March 31, 2008 5:26 PM

Rhubarbs said:

kerouac9 -- but Hillary shill Ed Rendell called Fox the "fairest" and "most objective" cable news network. Doesn't the Hillary campaign's endorsement of Fox mean we have to take that network's reporting on her seriously? If a Fox correspondent says that Fox-friend Hillary and her advisers told him either that they are bigots, or that they believe the American people are bigots, why should we doubt his reporting?

March 31, 2008 5:27 PM

tomeg said:

Wow, how thoughtful and conscientious of her. Just the kind of narcissistic self-serving BS that confirms why as many people dislike her enough that they'd vote for McCain rather than suffer 4 years of her.

March 31, 2008 5:53 PM

tomeg said:

Mike, I appreciate that you remain as skeptical as befits a good journalist and resist the pull of the yay-sayers at TNR (among which I count myself).

March 31, 2008 5:57 PM

blackton said:

I would take her at her word if she then turned around and endorsed Al Gore instead acknowledging that she herself is unelectable (for her to claim she, as the partisan Democrat, who is not even able to win the Democratic parties nomination is more electable borders on just crazy).

Hillary's new campaign slogan, "sometimes coming in second is better than first." But something tells me if she is the second choice among Democrats, than she will certainly be second choice among all voters.

March 31, 2008 6:18 PM

roidubouloi said:

Take note that the Fox opinion polls consistently make Hillary look better relative to Obama than the rest of the polls.

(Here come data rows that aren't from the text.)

-- pv_equiv track=rewrite | github.com/AppsByCole/Variant-CLI-Generator | main.py | new_file_content
-- ===== SOURCE A (Python) =====
-- def new_video_system_lines(line, video_system, file_name):
--     if video_system == "Avatar":
--         if line.startswith("set osd_displayport_device = "):
--             return "set osd_displayport_device = MSP"
--         elif line.startswith("set displayport_msp_serial = "):
--             if file_name.startswith("Cinewhoop" or "Skylite" or "Moongoat"):
--                 return "set displayport_msp_serial = 2"
--             return "set displayport_msp_serial = 1"
--     elif video_system == "DJI O3":
--         if line.startswith("set osd_displayport_device = "):
--             return "set osd_displayport_device = MSP"
--         elif line.startswith("set displayport_msp_serial = "):
--             return "set displayport_msp_serial = 1"
--         pass
--     elif video_system == "DJI":
--         if line.startswith("set osd_displayport_device = "):
--             return "set osd_displayport_device = AUTO"
--     elif video_system == "Analog":
--         if line.startswith("set osd_displayport_device = "):
--             return "set osd_displayport_device = AUTO"
--     return line
--
-- def new_receiver_lines(line, receiver):
--     if receiver == "FrSky":
--         if line.startswith("set serialrx_provider = "):
--             return "set serialrx_provider = SBUS"
--         elif line.startswith("map "):
--             return "map AETR1234"
--     elif receiver == "Crossfire":
--         if line.startswith("set serialrx_provider = "):
--             return "set serialrx_provider = CRSF"
--         elif line.startswith("map "):
--             return "map TAER1234"
--     elif receiver == "Ghost":
--         if line.startswith("set serialrx_provider = "):
--             return "set serialrx_provider = GHST"
--         elif line.startswith("map "):
--             return "map AETR1234"
--     elif receiver == "ELRS":
--         if line.startswith("set serialrx_provider = "):
--             return "set serialrx_provider = CRSF"
--         elif line.startswith("map "):
--             return "map TAER1234"
--     elif receiver == "DJI":
--         if line.startswith("set serialrx_provider = "):
--             return "set serialrx_provider = SBUS"
--         elif line.startswith("map "):
--             return "map AETR1234"
--     return line
--
-- def new_name_line(line, video_system, receiver, file_name):
--     if line.startswith("set name = "):
--         prefix = file_name.split(" ")[0]
--         return f"set name = {prefix} {video_system} {receiver}"
--     return line
--
-- def new_aux_lines(line, video_system, receiver):
--     if video_system == "DJI O3" and receiver == "DJI":
--         if line.startswith("aux 0"):
--             return "aux 0 0 3 1700 2100 0 0"
--         elif line.startswith("aux 1"):
--             return "aux 1 1 0 900 1650 0 0"
--         elif line.startswith("aux 2"):
--             return "aux 2 13 2 1700 2100 0 0"
--         elif line.startswith("aux 3"):
--             return "aux 3 35 1 1700 2100 0 0"
--     if line.startswith("aux 0"):
--         return "aux 0 0 0 1700 2100 0 0"
--     elif line.startswith("aux 1"):
--         return "aux 1 1 1 1700 2100 0 0"
--     elif line.startswith("aux 2"):
--         return "aux 2 13 3 1700 2100 0 0"
--     elif line.startswith("aux 3"):
--         return "aux 3 35 2 1700 2100 0 0"
--     return line
--
-- def new_file_content(file_contents, video_system, receiver, file_name):
--     lines = file_contents.split("\n")
--     modified_lines = []
--     for line in lines:
--         modified_line = new_video_system_lines(line, video_system, file_name)
--         modified_line = new_receiver_lines(modified_line, receiver)
--         modified_line = new_aux_lines(line, video_system, receiver)
--         modified_line = new_name_line(
--             modified_line, video_system, receiver, file_name)
--         modified_lines.append(modified_line)
--     return "\n".join(modified_lines)
-- ===== SOURCE B (Python) =====
-- def new_file_content(file_contents, video_system, receiver, file_name):
--     # Staged rewriting: a data-driven table of (prefix, replacement) rules, each rule
--     # applied in its own full pass over the lines.  Correct because the five prefixes
--     # are mutually exclusive and no replacement string matches a later rule's prefix.
--     # The original's video-system/receiver transforms are dead code (their results are
--     # overwritten by the aux step, which reads the original line), so no rules for them.
--     special = video_system == "DJI O3" and receiver == "DJI"
--     rules = [
--         ("aux 0", "aux 0 0 3 1700 2100 0 0" if special else "aux 0 0 0 1700 2100 0 0"),
--         ("aux 1", "aux 1 1 0 900 1650 0 0" if special else "aux 1 1 1 1700 2100 0 0"),
--         ("aux 2", "aux 2 13 2 1700 2100 0 0" if special else "aux 2 13 3 1700 2100 0 0"),
--         ("aux 3", "aux 3 35 1 1700 2100 0 0" if special else "aux 3 35 2 1700 2100 0 0"),
--         ("set name = ", f'set name = {file_name.split(" ")[0]} {video_system} {receiver}'),
--     ]
--     lines = file_contents.split("\n")
--     for prefix, repl in rules:
--         lines = [repl if l.startswith(prefix) else l for l in lines]
--     return "\n".join(lines)
-- ===== Notes on version B (the rewrite author's own statement) =====
-- stated objective: simpler
-- what changed: Replaces the four-helper per-line pipeline with data-driven staged rewriting: a table of five (prefix, replacement) rules, each applied in its own full pass over the lines (the prefixes are mutually exclusive and no replacement matches a later prefix, so staged passes equal A's dispatch); A's video-system/receiver transforms are dropped as dead code since the aux step reads the original line and overwrites them.
import Mathlib
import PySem

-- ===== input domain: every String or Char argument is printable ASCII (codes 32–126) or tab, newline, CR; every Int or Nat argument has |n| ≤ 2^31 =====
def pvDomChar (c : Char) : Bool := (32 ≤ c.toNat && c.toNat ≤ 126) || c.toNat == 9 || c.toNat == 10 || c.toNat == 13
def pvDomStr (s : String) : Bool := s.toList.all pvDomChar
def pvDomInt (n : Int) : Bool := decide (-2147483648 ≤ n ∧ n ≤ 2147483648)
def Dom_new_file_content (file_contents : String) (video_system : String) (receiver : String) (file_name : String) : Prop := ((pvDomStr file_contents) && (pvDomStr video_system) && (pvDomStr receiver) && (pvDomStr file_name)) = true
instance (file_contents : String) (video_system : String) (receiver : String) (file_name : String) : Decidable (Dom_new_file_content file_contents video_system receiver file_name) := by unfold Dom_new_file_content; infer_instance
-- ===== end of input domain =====

-- B replaces A's four-helper per-line pipeline by staged rewriting from a rules table
-- (one full pass per rule); A's video/receiver transforms are dead code (the aux step
-- reads the original line and overwrites them). Objective: simpler.

-- ===== PORT A =====
def new_video_system_lines (line : String) (video_system : String) (file_name : String) : String :=
  if video_system == "Avatar" then
    if PySem.Str.startswith line "set osd_displayport_device = " then
      "set osd_displayport_device = MSP"
    else if PySem.Str.startswith line "set displayport_msp_serial = " then
      -- Python: ("Cinewhoop" or "Skylite" or "Moongoat") evaluates to "Cinewhoop"
      if PySem.Str.startswith file_name "Cinewhoop" then "set displayport_msp_serial = 2"
      else "set displayport_msp_serial = 1"
    else line
  else if video_system == "DJI O3" then
    if PySem.Str.startswith line "set osd_displayport_device = " then
      "set osd_displayport_device = MSP"
    else if PySem.Str.startswith line "set displayport_msp_serial = " then
      "set displayport_msp_serial = 1"
    else line
  else if video_system == "DJI" then
    if PySem.Str.startswith line "set osd_displayport_device = " then
      "set osd_displayport_device = AUTO"
    else line
  else if video_system == "Analog" then
    if PySem.Str.startswith line "set osd_displayport_device = " then
      "set osd_displayport_device = AUTO"
    else line
  else line

def new_receiver_lines (line : String) (receiver : String) : String :=
  if receiver == "FrSky" then
    if PySem.Str.startswith line "set serialrx_provider = " then "set serialrx_provider = SBUS"
    else if PySem.Str.startswith line "map " then "map AETR1234"
    else line
  else if receiver == "Crossfire" then
    if PySem.Str.startswith line "set serialrx_provider = " then "set serialrx_provider = CRSF"
    else if PySem.Str.startswith line "map " then "map TAER1234"
    else line
  else if receiver == "Ghost" then
    if PySem.Str.startswith line "set serialrx_provider = " then "set serialrx_provider = GHST"
    else if PySem.Str.startswith line "map " then "map AETR1234"
    else line
  else if receiver == "ELRS" then
    if PySem.Str.startswith line "set serialrx_provider = " then "set serialrx_provider = CRSF"
    else if PySem.Str.startswith line "map " then "map TAER1234"
    else line
  else if receiver == "DJI" then
    if PySem.Str.startswith line "set serialrx_provider = " then "set serialrx_provider = SBUS"
    else if PySem.Str.startswith line "map " then "map AETR1234"
    else line
  else line

def new_name_line (line : String) (video_system : String) (receiver : String) (file_name : String) : String :=
  if PySem.Str.startswith line "set name = " then
    let prefixW := (((PySem.Str.split? file_name " ").getD [])).headD ""   -- file_name.split(" ")[0]; split(" ") is never empty
    "set name = " ++ prefixW ++ " " ++ video_system ++ " " ++ receiver
  else line

-- the fall-through part of new_aux_lines (Python reaches it from both the special and the plain path)
def new_aux_lines_common (line : String) : String :=
  if PySem.Str.startswith line "aux 0" then "aux 0 0 0 1700 2100 0 0"
  else if PySem.Str.startswith line "aux 1" then "aux 1 1 1 1700 2100 0 0"
  else if PySem.Str.startswith line "aux 2" then "aux 2 13 3 1700 2100 0 0"
  else if PySem.Str.startswith line "aux 3" then "aux 3 35 2 1700 2100 0 0"
  else line

def new_aux_lines (line : String) (video_system : String) (receiver : String) : String :=
  if video_system == "DJI O3" && receiver == "DJI" then
    if PySem.Str.startswith line "aux 0" then "aux 0 0 3 1700 2100 0 0"
    else if PySem.Str.startswith line "aux 1" then "aux 1 1 0 900 1650 0 0"
    else if PySem.Str.startswith line "aux 2" then "aux 2 13 2 1700 2100 0 0"
    else if PySem.Str.startswith line "aux 3" then "aux 3 35 1 1700 2100 0 0"
    else new_aux_lines_common line
  else new_aux_lines_common line

def new_file_content (file_contents : String) (video_system : String) (receiver : String) (file_name : String) : String :=
  let lines := ((PySem.Str.split? file_contents "\n").getD [])
  let modified_lines := lines.map (fun line =>
    let _m1 := new_video_system_lines line video_system file_name
    let _m2 := new_receiver_lines _m1 receiver
    let m3 := new_aux_lines line video_system receiver          -- overwrites _m2, as in the Python
    new_name_line m3 video_system receiver file_name)
  PySem.Str.join "\n" modified_lines

-- ===== PORT B =====
def new_file_content_alt (file_contents : String) (video_system : String) (receiver : String) (file_name : String) : String :=
  let special := video_system == "DJI O3" && receiver == "DJI"
  let rules : List (String × String) := [
    ("aux 0", if special then "aux 0 0 3 1700 2100 0 0" else "aux 0 0 0 1700 2100 0 0"),
    ("aux 1", if special then "aux 1 1 0 900 1650 0 0" else "aux 1 1 1 1700 2100 0 0"),
    ("aux 2", if special then "aux 2 13 2 1700 2100 0 0" else "aux 2 13 3 1700 2100 0 0"),
    ("aux 3", if special then "aux 3 35 1 1700 2100 0 0" else "aux 3 35 2 1700 2100 0 0"),
    ("set name = ", "set name = " ++ (((PySem.Str.split? file_name " ").getD [])).headD "" ++ " " ++ video_system ++ " " ++ receiver)]
  let lines := rules.foldl (fun ls r =>
    ls.map (fun l => if PySem.Str.startswith l r.1 then r.2 else l))
    ((PySem.Str.split? file_contents "\n").getD [])
  PySem.Str.join "\n" lines

-- ===== PRECONDITION & SPEC =====
def Spec_new_file_content (file_contents : String) (video_system : String) (receiver : String) (file_name : String) (out : String) : Prop := out = new_file_content_alt file_contents video_system receiver file_name
instance (file_contents : String) (video_system : String) (receiver : String) (file_name : String) (out : String) : Decidable (Spec_new_file_content file_contents video_system receiver file_name out) := by unfold Spec_new_file_content; infer_instance

-- ===== CLAIM (what is proved, stated in full; the proofs are below) =====
def Claim_equal_new_file_content : Prop := ∀ (file_contents : String) (video_system : String) (receiver : String) (file_name : String), Dom_new_file_content file_contents video_system receiver file_name → Spec_new_file_content file_contents video_system receiver file_name (new_file_content file_contents video_system receiver file_name)

-- ===== LEMMAS AND PROOFS =====
-- folding rule-wise passes over the list = one pass applying the rules in order to each element
theorem foldl_map_swap {α β : Type} (g : β → α → α) :
    ∀ (rules : List β) (xs : List α),
    rules.foldl (fun ls r => ls.map (g r)) xs = xs.map (fun x => rules.foldl (fun a r => g r a) x) := by
  intro rules
  induction rules with
  | nil => intro xs; simp
  | cons r rs ih => intro xs; simp [List.foldl, ih, List.map_map, Function.comp]

-- per-line: applying the five rules in order equals A's per-line pipeline
theorem line_eq (line video_system receiver file_name : String) :
    ([("aux 0", if (video_system == "DJI O3" && receiver == "DJI") then "aux 0 0 3 1700 2100 0 0" else "aux 0 0 0 1700 2100 0 0"),
      ("aux 1", if (video_system == "DJI O3" && receiver == "DJI") then "aux 1 1 0 900 1650 0 0" else "aux 1 1 1 1700 2100 0 0"),
      ("aux 2", if (video_system == "DJI O3" && receiver == "DJI") then "aux 2 13 2 1700 2100 0 0" else "aux 2 13 3 1700 2100 0 0"),
      ("aux 3", if (video_system == "DJI O3" && receiver == "DJI") then "aux 3 35 1 1700 2100 0 0" else "aux 3 35 2 1700 2100 0 0"),
      ("set name = ", "set name = " ++ (((PySem.Str.split? file_name " ").getD [])).headD "" ++ " " ++ video_system ++ " " ++ receiver)] :
        List (String × String)).foldl
      (fun a r => if PySem.Str.startswith a r.1 then r.2 else a) line =
    new_name_line (new_aux_lines line video_system receiver) video_system receiver file_name := by
  simp only [List.foldl]
  unfold new_aux_lines new_aux_lines_common new_name_line
  by_cases hs : (video_system == "DJI O3" && receiver == "DJI") = true <;>
  by_cases h0 : PySem.Str.startswith line "aux 0" = true <;>
  by_cases h1 : PySem.Str.startswith line "aux 1" = true <;>
  by_cases h2 : PySem.Str.startswith line "aux 2" = true <;>
  by_cases h3 : PySem.Str.startswith line "aux 3" = true <;>
  by_cases h4 : PySem.Str.startswith line "set name = " = true <;>
  simp only [hs, h0, h1, h2, h3, h4, if_true, if_false, Bool.false_eq_true] <;>
  rfl

-- ===== VERDICT (by name: the statement is the Claim_ definition above) =====
theorem new_file_content_spec : Claim_equal_new_file_content := by
  intro file_contents video_system receiver file_name _
  unfold Spec_new_file_content new_file_content new_file_content_alt
  simp only []
  rw [foldl_map_swap]
  refine congrArg (PySem.Str.join "\n") (List.map_congr_left ?_)
  intro line _
  exact (line_eq line video_system receiver file_name).symm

This is called "fair and balance polling."  

Their bias is obvious if you just watch the relative positions of the polls for a while.  Hillary is happy to play Bush to try and change her fate.  She was never really a Democrat.

March 31, 2008 6:57 PM

The Ignorant Populist said:

She's bang out of order with that racist stuff now. "Too sensitive"! She's trying to stoke it. Maybe there is something to Chait's and Sullivan's argument.

Just drop out and lead the Senate. God, is that not enough power?

March 31, 2008 7:06 PM

Rhubarbs said:

"Hillary's new campaign slogan, 'sometimes coming in second is better than first.'"

That's good. Change it just a bit to, "Not Winning Is the Real Victory" and we have the inevitable end-state of our Iraq adventure. Perhaps Hillary really is in touch with the American mood after all with her strategy of losing her way to the nomination.

March 31, 2008 7:08 PM

Hungarian Great Bela Tarr said:

Although it's no longer surprising, it's still upsetting when one of the Clintons' boils pops and more of their racism comes hissing and gurgling out of the open wound.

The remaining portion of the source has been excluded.